_EXERCISE DIRECTIONS:_ Will you write out all the entries below exactly?

_RECORDS SHOWN:_
theorem fastChain_eq_preChain (path : List (Int × Int)) (len_x len_y radius : Int) :
    ∀ (cuts : List Int) (a s : Int), 0 ≤ a → a < len_x →
      cuts.Pairwise (· < ·) →
      (∀ v ∈ cuts, a < v ∧ v < len_x) →
      (∀ pq ∈ path, ∀ v ∈ ([2 * (pq.1 - max 0 radius), 2 * (pq.1 + max 0 radius) + 2] : List Int),
        v ≤ a ∨ v ∈ cuts ∨ len_x ≤ v) →
      preChain path radius len_y (PySem.List.pyRange a len_x 1) s =
        fastChain path len_x len_y radius cuts a s := by
  intro cuts
  induction cuts with
  | nil =>
    intro a s ha0 ha1 _ _ hbound
    -- single block [a, len_x): active rectangles are constant on it
    have hconst : ∀ i s', a ≤ i → i < len_x →
        nextCol path radius len_y i s' = nextCol path radius len_y a s' := by
      intro i s' h1 h2
      refine nextCol_congr path radius len_y i a s' (fun pq hpq => ?_)
      have hv1 : 2 * (pq.1 - max 0 radius) ≤ a ∨ len_x ≤ 2 * (pq.1 - max 0 radius) := by
        rcases hbound pq hpq (2 * (pq.1 - max 0 radius)) (by simp) with h | h | h
        · exact Or.inl h
        · simp at h
        · exact Or.inr h
      have hv2 : 2 * (pq.1 + max 0 radius) + 2 ≤ a ∨ len_x ≤ 2 * (pq.1 + max 0 radius) + 2 := by
        rcases hbound pq hpq (2 * (pq.1 + max 0 radius) + 2) (by simp) with h | h | h
        · exact Or.inl h
        · simp at h
        · exact Or.inr h
      simp only [nextCond, decide_eq_decide]
      omega
    by_cases hm : nextCol path radius len_y a s < len_y
    · -- every row of the block keeps the run alive
      rw [PySem.List.pyRange_one_cons (by omega : a < len_x)]
      rw [preChain_cons_some path radius len_y a s (nextCol path radius len_y a s) _
        (by rw [find?_row, if_pos hm])]
      rw [block_skip path radius len_x len_y len_x (nextCol path radius len_y a s) le_rfl
        (len_x - (a + 1)).toNat (a + 1) rfl (by omega) ?rows]
      · rw [pyRange_one_nil len_x len_x le_rfl]
        simp [preChain, fastChain, hm]
      case rows =>
        intro i h1 h2
        rw [find?_row]
        rw [hconst i (nextCol path radius len_y a s) (by omega) h2]
        rw [nextCol_idem path radius len_y a s (nextCol path radius len_y a s) rfl hm]
        simp [hm]
    · -- the block has no window cell: only admissible as the very last row
      rw [PySem.List.pyRange_one_cons (by omega : a < len_x)]
      rw [preChain_cons_none path radius len_y a s _ (by rw [find?_row, if_neg hm])]
      simp only [fastChain, if_neg hm]
      rw [pyRange_isEmpty]
      simp only [decide_eq_decide]
      omega
  | cons b rest ih =>
    intro a s ha0 ha1 hsort hcuts hbound
    have hb := hcuts b (by simp)
    have hrest : ∀ v ∈ rest, b < v ∧ v < len_x := by
      intro v hv
      exact ⟨(List.pairwise_cons.mp hsort).1 v hv, (hcuts v (by simp [hv])).2⟩
    have hconst : ∀ i s', a ≤ i → i < b →
        nextCol path radius len_y i s' = nextCol path radius len_y a s' := by
      intro i s' h1 h2
      refine nextCol_congr path radius len_y i a s' (fun pq hpq => ?_)
      have hv1 := hbound pq hpq (2 * (pq.1 - max 0 radius)) (by simp)
      have hv2 := hbound pq hpq (2 * (pq.1 + max 0 radius) + 2) (by simp)
      have hcv : ∀ v : Int, v ∈ b :: rest → b ≤ v := by
        intro v hv
        rcases List.mem_cons.mp hv with rfl | hv'
        · exact le_rfl
        · exact le_of_lt (hrest v hv').1
      have hv1' : 2 * (pq.1 - max 0 radius) ≤ a ∨ b ≤ 2 * (pq.1 - max 0 radius) := by
        rcases hv1 with h | h | h
        · exact Or.inl h
        · exact Or.inr (hcv _ h)
        · exact Or.inr (by omega)
      have hv2' : 2 * (pq.1 + max 0 radius) + 2 ≤ a ∨ b ≤ 2 * (pq.1 + max 0 radius) + 2 := by
        rcases hv2 with h | h | h
        · exact Or.inl h
        · exact Or.inr (hcv _ h)
        · exact Or.inr (by omega)
      simp only [nextCond, decide_eq_decide]
      omega
    by_cases hm : nextCol path radius len_y a s < len_y
    · rw [PySem.List.pyRange_one_cons (by omega : a < len_x)]
      rw [preChain_cons_some path radius len_y a s (nextCol path radius len_y a s) _
        (by rw [find?_row, if_pos hm])]
      rw [block_skip path radius len_x len_y b (nextCol path radius len_y a s) (by omega)
        (b - (a + 1)).toNat (a + 1) rfl (by omega) ?rows2]
      · rw [ih b (nextCol path radius len_y a s) (by omega) hb.2
          (List.pairwise_cons.mp hsort).2 hrest ?bound2]
        · simp [fastChain, hm]
        case bound2 =>
          intro pq hpq v hv
          rcases hbound pq hpq v hv with h | h | h
          · exact Or.inl (by omega)
          · rcases List.mem_cons.mp h with rfl | h'
            · exact Or.inl le_rfl
            · exact Or.inr (Or.inl h')
          · exact Or.inr (Or.inr h)
      case rows2 =>
        intro i h1 h2
        rw [find?_row]
        rw [hconst i (nextCol path radius len_y a s) (by omega) h2]
        rw [nextCol_idem path radius len_y a s (nextCol path radius len_y a s) rfl hm]
        simp [hm]
    · rw [PySem.List.pyRange_one_cons (by omega : a < len_x)]
      rw [preChain_cons_none path radius len_y a s _ (by rw [find?_row, if_neg hm])]
      simp only [fastChain, if_neg hm]
      rw [pyRange_isEmpty]
      simp only [decide_eq_false_iff_not]
      omega

theorem preFast_eq_preChain (path : List (Int × Int)) (len_x len_y radius : Int) :
    preFast path len_x len_y radius =
      preChain path radius len_y (PySem.List.pyRange 0 len_x 1) 0 := by
  by_cases h : len_x ≤ 0
  · rw [pyRange_one_nil 0 len_x h]
    simp [preFast, preChain, h]
  · have h0 : ¬ (len_x ≤ 0) := h
    simp only [preFast]
    rw [fastChain_eq_preChain path len_x len_y radius (winCuts path len_x radius) 0 0
      le_rfl (by omega) ?sorted ?bounds ?cover]
    · simp [h0]
    case sorted =>
      exact PySem.List.sorted_ofList_pairwise_lt _
    case bounds =>
      intro v hv
      have : v ∈ PySem.Set.ofList ((path.flatMap (fun pq =>
          [2 * (pq.1 - max 0 radius), 2 * (pq.1 + max 0 radius) + 2])).filter
            (fun v => decide (0 < v ∧ v < len_x))) := by
        have := (PySem.List.mem_sorted _ _ _ _).mp hv
        exact this
      rw [PySem.Set.mem_ofList, List.mem_filter] at this
      have := this.2
      simp only [decide_eq_true_eq] at this
      omega
    case cover =>
      intro pq hpq v hv
      by_cases hin : 0 < v ∧ v < len_x
      · refine Or.inr (Or.inl ?_)
        rw [winCuts, PySem.List.mem_sorted _ _ _ _, PySem.Set.mem_ofList, List.mem_filter]
        refine ⟨List.mem_flatMap.mpr ⟨pq, hpq, hv⟩, by simpa using hin⟩
      · omega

_WRITTEN RESPONSE:_
theorem fastChain_eq_preChain (path : List (Int × Int)) (len_x len_y radius : Int) :
    ∀ (cuts : List Int) (a s : Int), 0 ≤ a → a < len_x →
      cuts.Pairwise (· < ·) →
      (∀ v ∈ cuts, a < v ∧ v < len_x) →
      (∀ pq ∈ path, ∀ v ∈ ([2 * (pq.1 - max 0 radius), 2 * (pq.1 + max 0 radius) + 2] : List Int),
        v ≤ a ∨ v ∈ cuts ∨ len_x ≤ v) →
      preChain path radius len_y (PySem.List.pyRange a len_x 1) s =
        fastChain path len_x len_y radius cuts a s := by
  intro cuts
  induction cuts with
  | nil =>
    intro a s ha0 ha1 _ _ hbound
    -- single block [a, len_x): active rectangles are constant on it
    have hconst : ∀ i s', a ≤ i → i < len_x →
        nextCol path radius len_y i s' = nextCol path radius len_y a s' := by
      intro i s' h1 h2
      refine nextCol_congr path radius len_y i a s' (fun pq hpq => ?_)
      have hv1 : 2 * (pq.1 - max 0 radius) ≤ a ∨ len_x ≤ 2 * (pq.1 - max 0 radius) := by
        rcases hbound pq hpq (2 * (pq.1 - max 0 radius)) (by simp) with h | h | h
        · exact Or.inl h
        · simp at h
        · exact Or.inr h
      have hv2 : 2 * (pq.1 + max 0 radius) + 2 ≤ a ∨ len_x ≤ 2 * (pq.1 + max 0 radius) + 2 := by
        rcases hbound pq hpq (2 * (pq.1 + max 0 radius) + 2) (by simp) with h | h | h
        · exact Or.inl h
        · simp at h
        · exact Or.inr h
      simp only [nextCond, decide_eq_decide]
      omega
    by_cases hm : nextCol path radius len_y a s < len_y
    · -- every row of the block keeps the run alive
      rw [PySem.List.pyRange_one_cons (by omega : a < len_x)]
      rw [preChain_cons_some path radius len_y a s (nextCol path radius len_y a s) _
        (by rw [find?_row, if_pos hm])]
      rw [block_skip path radius len_x len_y len_x (nextCol path radius len_y a s) le_rfl
        (len_x - (a + 1)).toNat (a + 1) rfl (by omega) ?rows]
      · rw [pyRange_one_nil len_x len_x le_rfl]
        simp [preChain, fastChain, hm]
      case rows =>
        intro i h1 h2
        rw [find?_row]
        rw [hconst i (nextCol path radius len_y a s) (by omega) h2]
        rw [nextCol_idem path radius len_y a s (nextCol path radius len_y a s) rfl hm]
        simp [hm]
    · -- the block has no window cell: only admissible as the very last row
      rw [PySem.List.pyRange_one_cons (by omega : a < len_x)]
      rw [preChain_cons_none path radius len_y a s _ (by rw [find?_row, if_neg hm])]
      simp only [fastChain, if_neg hm]
      rw [pyRange_isEmpty]
      simp only [decide_eq_decide]
      omega
  | cons b rest ih =>
    intro a s ha0 ha1 hsort hcuts hbound
    have hb := hcuts b (by simp)
    have hrest : ∀ v ∈ rest, b < v ∧ v < len_x := by
      intro v hv
      exact ⟨(List.pairwise_cons.mp hsort).1 v hv, (hcuts v (by simp [hv])).2⟩
    have hconst : ∀ i s', a ≤ i → i < b →
        nextCol path radius len_y i s' = nextCol path radius len_y a s' := by
      intro i s' h1 h2
      refine nextCol_congr path radius len_y i a s' (fun pq hpq => ?_)
      have hv1 := hbound pq hpq (2 * (pq.1 - max 0 radius)) (by simp)
      have hv2 := hbound pq hpq (2 * (pq.1 + max 0 radius) + 2) (by simp)
      have hcv : ∀ v : Int, v ∈ b :: rest → b ≤ v := by
        intro v hv
        rcases List.mem_cons.mp hv with rfl | hv'
        · exact le_rfl
        · exact le_of_lt (hrest v hv').1
      have hv1' : 2 * (pq.1 - max 0 radius) ≤ a ∨ b ≤ 2 * (pq.1 - max 0 radius) := by
        rcases hv1 with h | h | h
        · exact Or.inl h
        · exact Or.inr (hcv _ h)
        · exact Or.inr (by omega)
      have hv2' : 2 * (pq.1 + max 0 radius) + 2 ≤ a ∨ b ≤ 2 * (pq.1 + max 0 radius) + 2 := by
        rcases hv2 with h | h | h
        · exact Or.inl h
        · exact Or.inr (hcv _ h)
        · exact Or.inr (by omega)
      simp only [nextCond, decide_eq_decide]
      omega
    by_cases hm : nextCol path radius len_y a s < len_y
    · rw [PySem.List.pyRange_one_cons (by omega : a < len_x)]
      rw [preChain_cons_some path radius len_y a s (nextCol path radius len_y a s) _
        (by rw [find?_row, if_pos hm])]
      rw [block_skip path radius len_x len_y b (nextCol path radius len_y a s) (by omega)
        (b - (a + 1)).toNat (a + 1) rfl (by omega) ?rows2]
      · rw [ih b (nextCol path radius len_y a s) (by omega) hb.2
          (List.pairwise_cons.mp hsort).2 hrest ?bound2]
        · simp [fastChain, hm]
        case bound2 =>
          intro pq hpq v hv
          rcases hbound pq hpq v hv with h | h | h
          · exact Or.inl (by omega)
          · rcases List.mem_cons.mp h with rfl | h'
            · exact Or.inl le_rfl
            · exact Or.inr (Or.inl h')
          · exact Or.inr (Or.inr h)
      case rows2 =>
        intro i h1 h2
        rw [find?_row]
        rw [hconst i (nextCol path radius len_y a s) (by omega) h2]
        rw [nextCol_idem path radius len_y a s (nextCol path radius len_y a s) rfl hm]
        simp [hm]
    · rw [PySem.List.pyRange_one_cons (by omega : a < len_x)]
      rw [preChain_cons_none path radius len_y a s _ (by rw [find?_row, if_neg hm])]
      simp only [fastChain, if_neg hm]
      rw [pyRange_isEmpty]
      simp only [decide_eq_false_iff_not]
      omega

theorem preFast_eq_preChain (path : List (Int × Int)) (len_x len_y radius : Int) :
    preFast path len_x len_y radius =
      preChain path radius len_y (PySem.List.pyRange 0 len_x 1) 0 := by
  by_cases h : len_x ≤ 0
  · rw [pyRange_one_nil 0 len_x h]
    simp [preFast, preChain, h]
  · have h0 : ¬ (len_x ≤ 0) := h
    simp only [preFast]
    rw [fastChain_eq_preChain path len_x len_y radius (winCuts path len_x radius) 0 0
      le_rfl (by omega) ?sorted ?bounds ?cover]
    · simp [h0]
    case sorted =>
      exact PySem.List.sorted_ofList_pairwise_lt _
    case bounds =>
      intro v hv
      have : v ∈ PySem.Set.ofList ((path.flatMap (fun pq =>
          [2 * (pq.1 - max 0 radius), 2 * (pq.1 + max 0 radius) + 2])).filter
            (fun v => decide (0 < v ∧ v < len_x))) := by
        have := (PySem.List.mem_sorted _ _ _ _).mp hv
        exact this
      rw [PySem.Set.mem_ofList, List.mem_filter] at this
      have := this.2
      simp only [decide_eq_true_eq] at this
      omega
    case cover =>
      intro pq hpq v hv
      by_cases hin : 0 < v ∧ v < len_x
      · refine Or.inr (Or.inl ?_)
        rw [winCuts, PySem.List.mem_sorted _ _ _ _, PySem.Set.mem_ofList, List.mem_filter]
        refine ⟨List.mem_flatMap.mpr ⟨pq, hpq, hv⟩, by simpa using hin⟩
      · omega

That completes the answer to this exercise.